INSTRUCTIONS FOR THE TASK
Below are records. Find each line in them that holds the word "while" and copy it.

DATA SUPPLIED
-- pv_equiv track=rewrite | github.com/ironhouzi/pytib | pytib/core.py | generate_stacks
-- ===== SOURCE A (Python) =====
-- import itertools
--
-- def generate_stacks(latin_letters, table):
--     ''' Group letters into stacks, represented by a list '''
--
--     stack = []
--     prev, curr = itertools.tee(latin_letters)
--     curr_char = next(curr, None)
--
--     for prev_char, curr_char in zip(prev, curr):
--         stack.append(prev_char)
--         prev_match = prev_char in table['SW_VOWELS']
--         curr_match = curr_char in table['SW_VOWELS']
--
--         if prev_match == curr_match:
--             continue
--
--         if prev_match:
--             yield stack
--             stack = []
--
--     if curr_char:
--         stack.append(curr_char)
--         yield stack
-- ===== SOURCE B (Python) =====
-- def generate_stacks(latin_letters, table):
--     ''' Group letters into stacks, represented by a list '''
--     chars = list(latin_letters)
--     if not chars:
--         return
--     vowels = table['SW_VOWELS']
--     n = len(chars)
--     bounds = [0] + [i + 1 for i in range(n - 1)
--                     if chars[i] in vowels and chars[i + 1] not in vowels] + [n]
--     for a, b in zip(bounds, bounds[1:]):
--         yield chars[a:b]
-- ===== Notes on version B (the rewrite author's own statement) =====
-- stated objective: alternative
-- what changed: B replaces A's tee/zip pairwise scan with a mutable stack accumulator by computing all cut indices in one comprehension and slicing the list into the groups between consecutive bounds; Pre_ excludes nonempty inputs whose table lacks 'SW_VOWELS', where A raises KeyError for length >= 2 and B, fetching the vowel list up front, raises KeyError even on the length-1 inputs A returns on before the lookup.
-- intended difference: On nonempty inputs whose last element is the empty string, A's `if curr_char:` truthiness test silently drops the whole final group, while B yields it like any other group, which is intended since grouping should not discard letters. — e.g. on generate_stacks(["b", ""], [("SW_VOWELS", ["a"])]): A returns [], B returns [["b", ""]]
-- outside the precondition, e.g. on generate_stacks(['a'], {}): A returns [['a']], B raises KeyError
import Mathlib
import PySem

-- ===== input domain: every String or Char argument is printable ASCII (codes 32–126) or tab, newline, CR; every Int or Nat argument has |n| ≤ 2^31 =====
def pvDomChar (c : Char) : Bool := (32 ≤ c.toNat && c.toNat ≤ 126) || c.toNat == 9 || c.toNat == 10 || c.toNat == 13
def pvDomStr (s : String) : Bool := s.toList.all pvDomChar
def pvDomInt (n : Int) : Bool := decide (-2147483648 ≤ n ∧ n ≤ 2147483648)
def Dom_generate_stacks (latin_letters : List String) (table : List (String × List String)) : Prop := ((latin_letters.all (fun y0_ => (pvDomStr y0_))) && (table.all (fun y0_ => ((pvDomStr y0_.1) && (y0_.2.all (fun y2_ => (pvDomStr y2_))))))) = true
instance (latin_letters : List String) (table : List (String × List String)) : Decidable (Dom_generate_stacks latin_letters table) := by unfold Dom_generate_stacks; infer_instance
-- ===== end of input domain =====

-- B groups the letters by slicing at precomputed cut indices instead of A's pairwise tee/zip scan
-- with a mutable stack (alternative decomposition, same cost; return-value equivalence only —
-- both Pythons are generators and consume the iterable); when the last letter is the empty
-- string A drops the final group and B keeps it (intended difference, see D_ below).

-- ===== PORT A =====
-- one iteration of A's `for prev_char, curr_char in zip(prev, curr)` loop body;
-- state = (yielded groups so far, current stack)
def stepA (sw : List String) (acc : List (List String) × List String) (p : String × String) :
    List (List String) × List String :=
  let stack := acc.2 ++ [p.1]
  let prev_match := sw.contains p.1
  let curr_match := sw.contains p.2
  if prev_match = curr_match then (acc.1, stack)
  else if prev_match then (acc.1 ++ [stack], [])
  else (acc.1, stack)

def generate_stacks (latin_letters : List String) (table : List (String × List String)) : List (List String) :=
  -- table['SW_VOWELS'] (looked up only while the zip is nonempty; Pre_ guarantees the key then)
  let sw := (PySem.Dict.mk table).getD "SW_VOWELS" []
  -- zip(prev, curr) of tee(latin_letters) after next(curr, None) = adjacent pairs
  let r := (latin_letters.zip latin_letters.tail).foldl (stepA sw) ([], [])
  -- curr_char after the loop is the last element (None if input empty); `if curr_char:`
  match latin_letters.getLast? with
  | none => r.1
  | some c => if c ≠ "" then r.1 ++ [r.2 ++ [c]] else r.1

-- ===== PORT B =====
-- the cut-index comprehension [i+1 for i in range(n-1) if chars[i] in vowels and chars[i+1] not in vowels]
def cutsB (sw : List String) (chars : List String) : List Nat :=
  (List.range (chars.length - 1)).filterMap (fun i =>
    if sw.contains (chars.getD i "") = true ∧ sw.contains (chars.getD (i + 1) "") = false
    then some (i + 1) else none)

-- chars[a:b] for 0 ≤ a ≤ b ≤ n
def sliceB (chars : List String) (p : Nat × Nat) : List String :=
  (chars.drop p.1).take (p.2 - p.1)

-- the groups chars[a:b] for a, b in zip(bounds, bounds[1:]) with bounds = [0] + cuts + [n]
def groupsB (sw : List String) (chars : List String) : List (List String) :=
  let bounds := 0 :: (cutsB sw chars ++ [chars.length])
  (bounds.zip bounds.tail).map (sliceB chars)

def generate_stacks_alt (latin_letters : List String) (table : List (String × List String)) : List (List String) :=
  match latin_letters with
  | [] => []
  | _ :: _ =>
    let sw := (PySem.Dict.mk table).getD "SW_VOWELS" []
    groupsB sw latin_letters

-- ===== PRECONDITION & SPEC =====
-- Pre_ excludes nonempty inputs whose table lacks the 'SW_VOWELS' key: A raises KeyError there
-- for every input of length ≥ 2, and B, which fetches the vowel list before grouping, itself
-- raises KeyError on the length-1 inputs where A happens to return before the lookup.
def Pre_generate_stacks (latin_letters : List String) (table : List (String × List String)) : Prop :=
  latin_letters = [] ∨ (PySem.Dict.mk table).get? "SW_VOWELS" ≠ none

instance (latin_letters : List String) (table : List (String × List String)) :
    Decidable (Pre_generate_stacks latin_letters table) := by
  unfold Pre_generate_stacks; infer_instance

def pvWitness_generate_stacks : List String × (List (String × List String)) :=
  (["b", "a", "c"], [("SW_VOWELS", ["a", "e"])])

-- On nonempty inputs whose last element is the empty string, A's `if curr_char:` truthiness
-- test silently drops the whole final group, while B yields it like any other group, which is
-- intended since grouping should not discard letters.
def D_generate_stacks (latin_letters : List String) (table : List (String × List String)) : Prop :=
  latin_letters.getLast? = some ""

instance (latin_letters : List String) (table : List (String × List String)) :
    Decidable (D_generate_stacks latin_letters table) := by
  unfold D_generate_stacks; infer_instance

PROBLEM SOLUTION
-- intended difference: On nonempty inputs whose last element is the empty string, A's `if curr_char:` truthiness test silently drops the whole final group, while B yields it like any other group, which is intended since grouping should not discard letters. — e.g. on generate_stacks(["b", ""], [("SW_VOWELS", ["a"])]): A returns [], B returns [["b", ""]]
  -- table['SW_VOWELS'] (looked up only while the zip is nonempty; Pre_ guarantees the key then)
-- test silently drops the whole final group, while B yields it like any other group, which is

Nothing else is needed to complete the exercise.